[[ Available records open ]]

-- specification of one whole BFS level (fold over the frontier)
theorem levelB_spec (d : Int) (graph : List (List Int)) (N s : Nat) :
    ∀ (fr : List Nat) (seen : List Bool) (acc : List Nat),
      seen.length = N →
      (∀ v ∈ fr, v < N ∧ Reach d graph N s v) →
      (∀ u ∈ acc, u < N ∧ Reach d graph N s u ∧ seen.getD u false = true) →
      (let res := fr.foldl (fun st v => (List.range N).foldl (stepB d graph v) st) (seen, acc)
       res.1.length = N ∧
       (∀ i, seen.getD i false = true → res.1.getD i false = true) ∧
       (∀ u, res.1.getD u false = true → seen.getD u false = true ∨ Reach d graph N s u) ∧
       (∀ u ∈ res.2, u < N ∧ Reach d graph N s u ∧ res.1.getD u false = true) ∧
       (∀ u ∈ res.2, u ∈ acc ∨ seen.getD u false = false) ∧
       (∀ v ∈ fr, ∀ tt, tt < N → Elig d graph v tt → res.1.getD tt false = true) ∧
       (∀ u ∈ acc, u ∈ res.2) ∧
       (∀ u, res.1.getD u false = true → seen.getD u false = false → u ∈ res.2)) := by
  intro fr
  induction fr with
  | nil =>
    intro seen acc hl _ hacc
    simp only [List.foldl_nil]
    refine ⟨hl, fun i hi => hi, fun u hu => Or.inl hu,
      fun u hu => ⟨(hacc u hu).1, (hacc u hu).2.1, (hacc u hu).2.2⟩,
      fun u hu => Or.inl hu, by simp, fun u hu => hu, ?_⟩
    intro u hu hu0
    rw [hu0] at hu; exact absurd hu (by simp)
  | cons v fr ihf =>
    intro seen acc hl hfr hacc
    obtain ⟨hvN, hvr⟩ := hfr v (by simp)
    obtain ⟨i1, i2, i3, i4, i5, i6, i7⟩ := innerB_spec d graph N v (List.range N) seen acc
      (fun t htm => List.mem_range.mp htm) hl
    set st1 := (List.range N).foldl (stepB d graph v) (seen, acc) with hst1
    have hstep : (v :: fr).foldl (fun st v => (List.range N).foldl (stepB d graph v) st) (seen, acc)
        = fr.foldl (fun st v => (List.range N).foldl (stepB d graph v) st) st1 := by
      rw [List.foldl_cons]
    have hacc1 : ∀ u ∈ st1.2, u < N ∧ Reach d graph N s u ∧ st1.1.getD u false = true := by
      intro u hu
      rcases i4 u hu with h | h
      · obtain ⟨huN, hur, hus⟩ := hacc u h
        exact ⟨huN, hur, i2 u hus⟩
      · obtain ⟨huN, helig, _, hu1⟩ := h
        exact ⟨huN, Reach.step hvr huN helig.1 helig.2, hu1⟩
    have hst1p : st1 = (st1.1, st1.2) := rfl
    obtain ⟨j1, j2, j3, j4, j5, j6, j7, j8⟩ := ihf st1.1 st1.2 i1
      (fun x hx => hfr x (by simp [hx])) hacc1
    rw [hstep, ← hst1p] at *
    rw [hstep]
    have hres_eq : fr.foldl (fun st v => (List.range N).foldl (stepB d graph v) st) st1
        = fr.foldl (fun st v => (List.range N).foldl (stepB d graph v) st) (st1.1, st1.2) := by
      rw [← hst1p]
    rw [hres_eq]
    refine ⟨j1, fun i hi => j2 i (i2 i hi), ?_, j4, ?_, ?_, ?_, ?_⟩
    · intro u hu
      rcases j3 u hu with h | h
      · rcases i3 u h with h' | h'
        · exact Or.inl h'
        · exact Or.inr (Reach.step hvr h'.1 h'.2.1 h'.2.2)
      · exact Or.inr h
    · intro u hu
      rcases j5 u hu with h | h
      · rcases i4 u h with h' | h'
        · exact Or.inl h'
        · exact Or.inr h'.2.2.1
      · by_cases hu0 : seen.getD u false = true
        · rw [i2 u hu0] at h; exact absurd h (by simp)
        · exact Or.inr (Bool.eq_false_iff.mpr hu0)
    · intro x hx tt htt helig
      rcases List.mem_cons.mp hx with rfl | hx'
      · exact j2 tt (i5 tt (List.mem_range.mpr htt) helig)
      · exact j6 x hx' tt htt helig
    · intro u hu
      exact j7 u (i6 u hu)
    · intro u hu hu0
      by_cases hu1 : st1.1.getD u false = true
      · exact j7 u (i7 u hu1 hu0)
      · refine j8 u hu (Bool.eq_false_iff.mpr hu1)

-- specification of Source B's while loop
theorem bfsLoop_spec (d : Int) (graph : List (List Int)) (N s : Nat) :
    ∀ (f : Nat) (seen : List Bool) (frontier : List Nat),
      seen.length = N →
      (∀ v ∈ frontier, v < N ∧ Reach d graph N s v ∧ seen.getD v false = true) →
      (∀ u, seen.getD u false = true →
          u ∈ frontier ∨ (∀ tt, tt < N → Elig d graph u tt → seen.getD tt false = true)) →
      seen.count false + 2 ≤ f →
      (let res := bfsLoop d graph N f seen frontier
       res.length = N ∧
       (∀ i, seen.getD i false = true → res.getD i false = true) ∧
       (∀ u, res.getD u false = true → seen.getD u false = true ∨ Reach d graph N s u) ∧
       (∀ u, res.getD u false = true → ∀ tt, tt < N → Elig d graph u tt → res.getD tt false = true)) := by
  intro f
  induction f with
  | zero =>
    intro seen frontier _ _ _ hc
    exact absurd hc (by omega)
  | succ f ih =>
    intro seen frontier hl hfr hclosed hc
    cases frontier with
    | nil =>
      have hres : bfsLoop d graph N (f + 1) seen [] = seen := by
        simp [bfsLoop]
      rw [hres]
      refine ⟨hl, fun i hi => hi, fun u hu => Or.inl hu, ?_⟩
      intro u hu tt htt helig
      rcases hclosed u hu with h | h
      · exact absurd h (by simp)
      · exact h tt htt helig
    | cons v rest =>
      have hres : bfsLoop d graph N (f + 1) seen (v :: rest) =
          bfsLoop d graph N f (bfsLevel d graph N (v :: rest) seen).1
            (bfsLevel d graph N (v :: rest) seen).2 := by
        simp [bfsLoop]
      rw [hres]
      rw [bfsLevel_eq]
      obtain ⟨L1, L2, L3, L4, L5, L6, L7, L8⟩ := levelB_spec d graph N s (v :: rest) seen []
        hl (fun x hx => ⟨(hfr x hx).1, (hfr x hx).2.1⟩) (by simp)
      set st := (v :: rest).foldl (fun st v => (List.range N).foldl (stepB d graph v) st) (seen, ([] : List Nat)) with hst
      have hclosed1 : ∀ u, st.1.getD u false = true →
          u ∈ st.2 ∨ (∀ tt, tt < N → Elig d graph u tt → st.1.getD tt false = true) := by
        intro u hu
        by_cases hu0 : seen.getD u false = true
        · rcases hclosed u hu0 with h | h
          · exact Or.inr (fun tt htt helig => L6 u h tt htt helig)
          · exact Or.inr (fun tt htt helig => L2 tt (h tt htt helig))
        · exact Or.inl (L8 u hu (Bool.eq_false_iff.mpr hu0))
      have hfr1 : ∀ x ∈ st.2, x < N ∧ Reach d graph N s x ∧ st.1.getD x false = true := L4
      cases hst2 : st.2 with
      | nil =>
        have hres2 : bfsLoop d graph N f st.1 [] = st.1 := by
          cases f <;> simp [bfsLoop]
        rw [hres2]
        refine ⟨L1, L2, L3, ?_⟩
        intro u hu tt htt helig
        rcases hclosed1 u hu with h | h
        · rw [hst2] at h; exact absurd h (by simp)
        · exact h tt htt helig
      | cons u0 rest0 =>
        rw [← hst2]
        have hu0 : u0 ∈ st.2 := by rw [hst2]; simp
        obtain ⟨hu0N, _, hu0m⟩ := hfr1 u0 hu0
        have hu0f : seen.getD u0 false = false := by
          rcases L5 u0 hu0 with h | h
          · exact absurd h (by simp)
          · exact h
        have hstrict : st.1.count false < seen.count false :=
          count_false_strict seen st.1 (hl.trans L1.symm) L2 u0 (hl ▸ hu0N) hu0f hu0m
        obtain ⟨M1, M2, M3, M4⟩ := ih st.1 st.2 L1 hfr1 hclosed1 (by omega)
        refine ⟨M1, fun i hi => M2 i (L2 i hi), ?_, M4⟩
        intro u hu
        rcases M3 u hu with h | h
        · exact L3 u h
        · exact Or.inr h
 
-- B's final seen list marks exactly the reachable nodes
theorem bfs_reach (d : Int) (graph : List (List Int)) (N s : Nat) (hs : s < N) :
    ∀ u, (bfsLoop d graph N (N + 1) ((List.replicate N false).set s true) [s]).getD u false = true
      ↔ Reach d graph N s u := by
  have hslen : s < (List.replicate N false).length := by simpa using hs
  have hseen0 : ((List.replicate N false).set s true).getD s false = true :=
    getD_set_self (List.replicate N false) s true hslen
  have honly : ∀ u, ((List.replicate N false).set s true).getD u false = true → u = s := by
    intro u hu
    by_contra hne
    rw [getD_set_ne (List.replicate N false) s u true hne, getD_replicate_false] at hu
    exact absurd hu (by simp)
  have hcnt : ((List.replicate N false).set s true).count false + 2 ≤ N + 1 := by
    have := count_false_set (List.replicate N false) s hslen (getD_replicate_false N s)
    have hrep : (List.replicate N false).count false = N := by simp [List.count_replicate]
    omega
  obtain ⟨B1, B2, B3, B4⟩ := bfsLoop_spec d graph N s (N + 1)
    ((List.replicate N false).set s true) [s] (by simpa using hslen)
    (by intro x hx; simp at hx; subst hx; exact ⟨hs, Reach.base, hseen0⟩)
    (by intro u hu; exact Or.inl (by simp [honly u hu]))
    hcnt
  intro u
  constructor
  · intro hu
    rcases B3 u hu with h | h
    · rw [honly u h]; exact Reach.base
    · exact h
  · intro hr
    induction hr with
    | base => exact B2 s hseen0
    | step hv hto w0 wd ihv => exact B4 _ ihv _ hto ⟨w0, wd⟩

[[ Available records closed ]]

> _Action item_
Tally the lines of the listing that contain "simpa" and give the tally alone.

> _Finished exercise_
2